> **WHAT IS REQUIRED**
If a line below holds the word "find", count it; then say how many such lines there are and nothing else.

> **DATASET**
-- pv_equiv track=rewrite | github.com/batkins33/DocTR_Process | post_ocr_corrections.py | apply_confusion_map
-- ===== SOURCE A (Python) =====
-- CONFUSION_PAIRS = [
--     ("O", "0"),
--     ("I", "1"),
--     ("l", "1"),
--     ("S", "5"),
--     ("B", "8"),
--     ("Z", "2"),
--     ("G", "6"),
--     ("Q", "0"),
--     ("D", "0"),
-- ]
--
-- def apply_confusion_map(text: str, allowed_chars: str | None = None) -> str:
--     t = list(text)
--     for i, ch in enumerate(t):
--         for a, b in CONFUSION_PAIRS:
--             if ch == a:
--                 candidate = b
--             elif ch == b:
--                 candidate = a
--             else:
--                 continue
--             if allowed_chars and candidate not in allowed_chars:
--                 continue
--             # Replace only if it improves "alnum-ness" (simple heuristic)
--             if (
--                 candidate.isdigit() != ch.isdigit()
--                 or candidate.isalpha() != ch.isalpha()
--             ):
--                 t[i] = candidate
--     return "".join(t)
-- ===== SOURCE B (Python) =====
-- CONFUSION_PAIRS = [
--     ("O", "0"),
--     ("I", "1"),
--     ("l", "1"),
--     ("S", "5"),
--     ("B", "8"),
--     ("Z", "2"),
--     ("G", "6"),
--     ("Q", "0"),
--     ("D", "0"),
-- ]
--
-- # Precomputed table: each char -> ordered list of its swap candidates.
-- CONFUSION_MAP = {}
-- for _a, _b in CONFUSION_PAIRS:
--     CONFUSION_MAP.setdefault(_a, []).append(_b)
--     CONFUSION_MAP.setdefault(_b, []).append(_a)
--
--
-- def apply_confusion_map(text: str, allowed_chars: str | None = None) -> str:
--     def pick(ch):
--         # last passing candidate wins == first passing one of the reversed list
--         return next(
--             (c for c in reversed(CONFUSION_MAP.get(ch, []))
--              if (not allowed_chars or c in allowed_chars)
--              and (c.isdigit() != ch.isdigit() or c.isalpha() != ch.isalpha())),
--             ch,
--         )
--     return "".join(pick(ch) for ch in text)
-- ===== Notes on version B (the rewrite author's own statement) =====
-- stated objective: idiomatic
-- what changed: Replaces A's per-character scan over all CONFUSION_PAIRS (mutating the list in place, last matching pair wins) with a precomputed candidate table built once from the pairs plus a single lookup-driven pass that picks the first passing candidate of the reversed candidate list.
import Mathlib
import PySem

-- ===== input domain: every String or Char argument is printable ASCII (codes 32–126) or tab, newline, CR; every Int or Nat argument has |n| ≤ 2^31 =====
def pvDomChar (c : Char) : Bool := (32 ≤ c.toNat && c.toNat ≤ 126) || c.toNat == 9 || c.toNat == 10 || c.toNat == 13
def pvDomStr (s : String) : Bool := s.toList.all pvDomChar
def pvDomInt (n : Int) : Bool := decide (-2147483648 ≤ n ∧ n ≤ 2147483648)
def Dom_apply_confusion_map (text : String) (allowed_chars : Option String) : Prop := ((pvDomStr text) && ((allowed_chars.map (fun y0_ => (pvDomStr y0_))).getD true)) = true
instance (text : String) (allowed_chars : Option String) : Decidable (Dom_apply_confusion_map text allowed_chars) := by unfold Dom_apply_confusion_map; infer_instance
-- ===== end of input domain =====

-- B replaces A's nested char×pairs scan by a precomputed candidate table plus one
-- lookup-driven pass (idiomatic/alternative; not claimed faster).

-- ===== PORT A =====
def confusionPairs : List (Char × Char) :=
  [('O','0'),('I','1'),('l','1'),('S','5'),('B','8'),('Z','2'),('G','6'),('Q','0'),('D','0')]

-- 'allowed_chars and candidate not in allowed_chars': None or "" disable the filter;
-- candidate is a single char, so 'candidate in allowed_chars' is char membership (exact).
def allowedOk (allowed : Option String) (c : Char) : Bool :=
  match allowed with
  | none => true
  | some s => s.toList.isEmpty || s.toList.contains c

def improves (ch c : Char) : Bool :=
  (PySem.Chars.isdigit c != PySem.Chars.isdigit ch) || (PySem.Chars.isalpha c != PySem.Chars.isalpha ch)

-- literal transliteration of A: for each char, scan all pairs, overwrite with the
-- last candidate that passes the filter and the alnum heuristic (ch stays the original).
def apply_confusion_map (text : String) (allowed_chars : Option String) : String :=
  String.mk (text.toList.map (fun ch =>
    confusionPairs.foldl (fun cur p =>
      if ch == p.1 then
        (if allowedOk allowed_chars p.2 && improves ch p.2 then p.2 else cur)
      else if ch == p.2 then
        (if allowedOk allowed_chars p.1 && improves ch p.1 then p.1 else cur)
      else cur) ch))

-- ===== PORT B =====
-- module-level table CONFUSION_MAP (dict built with setdefault/append)
def confusionMap : PySem.Dict Char (List Char) :=
  confusionPairs.foldl (fun d p =>
    let d' := d.insert p.1 ((d.getD p.1 []) ++ [p.2])
    d'.insert p.2 ((d'.getD p.2 []) ++ [p.1])) PySem.Dict.empty

def apply_confusion_map_alt (text : String) (allowed_chars : Option String) : String :=
  String.mk (text.toList.map (fun ch =>
    (((confusionMap.getD ch []).reverse.find? (fun c =>
        allowedOk allowed_chars c && improves ch c)).getD ch)))

-- ===== PRECONDITION & SPEC =====
def Spec_apply_confusion_map (text : String) (allowed_chars : Option String) (out : String) : Prop := out = apply_confusion_map_alt text allowed_chars
instance (text : String) (allowed_chars : Option String) (out : String) : Decidable (Spec_apply_confusion_map text allowed_chars out) := by unfold Spec_apply_confusion_map; infer_instance

-- ===== CLAIM (what is proved, stated in full; the proofs are below) =====
def Claim_equal_apply_confusion_map : Prop := ∀ (text : String) (allowed_chars : Option String), Dom_apply_confusion_map text allowed_chars → Spec_apply_confusion_map text allowed_chars (apply_confusion_map text allowed_chars)

-- ===== LEMMAS AND PROOFS =====

-- ordered candidate list of ch as read directly off the pairs
def candList (pairs : List (Char × Char)) (ch : Char) : List Char :=
  pairs.foldr (fun p acc =>
    if ch == p.1 then p.2 :: acc else if ch == p.2 then p.1 :: acc else acc) []

-- last passing element of a fold = first passing element of the reversed list
theorem foldl_pick (q : Char → Bool) (l : List Char) (init : Char) :
    l.foldl (fun cur c => if q c then c else cur) init
      = ((l.reverse.find? q).getD init) := by
  induction l generalizing init with
  | nil => simp
  | cons c tl ih =>
    simp only [List.foldl_cons, List.reverse_cons, List.find?_append, ih]
    cases h : tl.reverse.find? q with
    | some x => simp [Option.or]
    | none => cases hq : q c <;> simp [Option.or, hq]

-- A's scan over the pairs is the last-wins fold over the candidate list
theorem foldA_eq_candList (q : Char → Bool) (pairs : List (Char × Char)) (ch init : Char) :
    pairs.foldl (fun cur p =>
      if ch == p.1 then (if q p.2 then p.2 else cur)
      else if ch == p.2 then (if q p.1 then p.1 else cur)
      else cur) init
    = (candList pairs ch).foldl (fun cur c => if q c then c else cur) init := by
  induction pairs generalizing init with
  | nil => rfl
  | cons p tl ih =>
    simp only [List.foldl_cons, candList, List.foldr_cons]
    by_cases h1 : ch == p.1 <;> by_cases h2 : ch == p.2 <;>
      simp [h1, h2, candList] at ih ⊢ <;> rw [ih]

-- the table lookup coincides with the direct candidate list
theorem mapGet_eq_candList (ch : Char) :
    confusionMap.getD ch [] = candList confusionPairs ch := by
  by_cases h1 : ch = 'O'; · subst h1; decide
  by_cases h2 : ch = '0'; · subst h2; decide
  by_cases h3 : ch = 'I'; · subst h3; decide
  by_cases h4 : ch = '1'; · subst h4; decide
  by_cases h5 : ch = 'l'; · subst h5; decide
  by_cases h6 : ch = 'S'; · subst h6; decide
  by_cases h7 : ch = '5'; · subst h7; decide
  by_cases h8 : ch = 'B'; · subst h8; decide
  by_cases h9 : ch = '8'; · subst h9; decide
  by_cases h10 : ch = 'Z'; · subst h10; decide
  by_cases h11 : ch = '2'; · subst h11; decide
  by_cases h12 : ch = 'G'; · subst h12; decide
  by_cases h13 : ch = '6'; · subst h13; decide
  by_cases h14 : ch = 'Q'; · subst h14; decide
  by_cases h15 : ch = 'D'; · subst h15; decide
  have g : ∀ a : Char, ¬ ch = a → (a == ch) = false :=
    fun a h => beq_eq_false_iff_ne.mpr (Ne.symm h)
  simp [confusionMap, confusionPairs, candList, PySem.Dict.getD, PySem.Dict.get?,
        PySem.Dict.insert, PySem.Dict.empty, h1, h2, h3, h4, h5, h6, h7, h8, h9,
        h10, h11, h12, h13, h14, h15, g _ h1, g _ h2, g _ h3, g _ h4, g _ h5,
        g _ h6, g _ h7, g _ h8, g _ h9, g _ h10, g _ h11, g _ h12, g _ h13,
        g _ h14, g _ h15]

theorem perChar (allowed : Option String) (ch : Char) :
    confusionPairs.foldl (fun cur p =>
      if ch == p.1 then
        (if allowedOk allowed p.2 && improves ch p.2 then p.2 else cur)
      else if ch == p.2 then
        (if allowedOk allowed p.1 && improves ch p.1 then p.1 else cur)
      else cur) ch
    = (((confusionMap.getD ch []).reverse.find? (fun c =>
        allowedOk allowed c && improves ch c)).getD ch) := by
  rw [foldA_eq_candList (fun c => allowedOk allowed c && improves ch c),
      foldl_pick, mapGet_eq_candList]

-- ===== VERDICT (by name: the statement is the Claim_ definition above) =====
theorem apply_confusion_map_spec : Claim_equal_apply_confusion_map := by
  intro text allowed _
  unfold Spec_apply_confusion_map apply_confusion_map apply_confusion_map_alt
  exact congrArg String.mk (List.map_congr_left (fun ch _ => perChar allowed ch))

> **RESULT OF THIS TASK**
5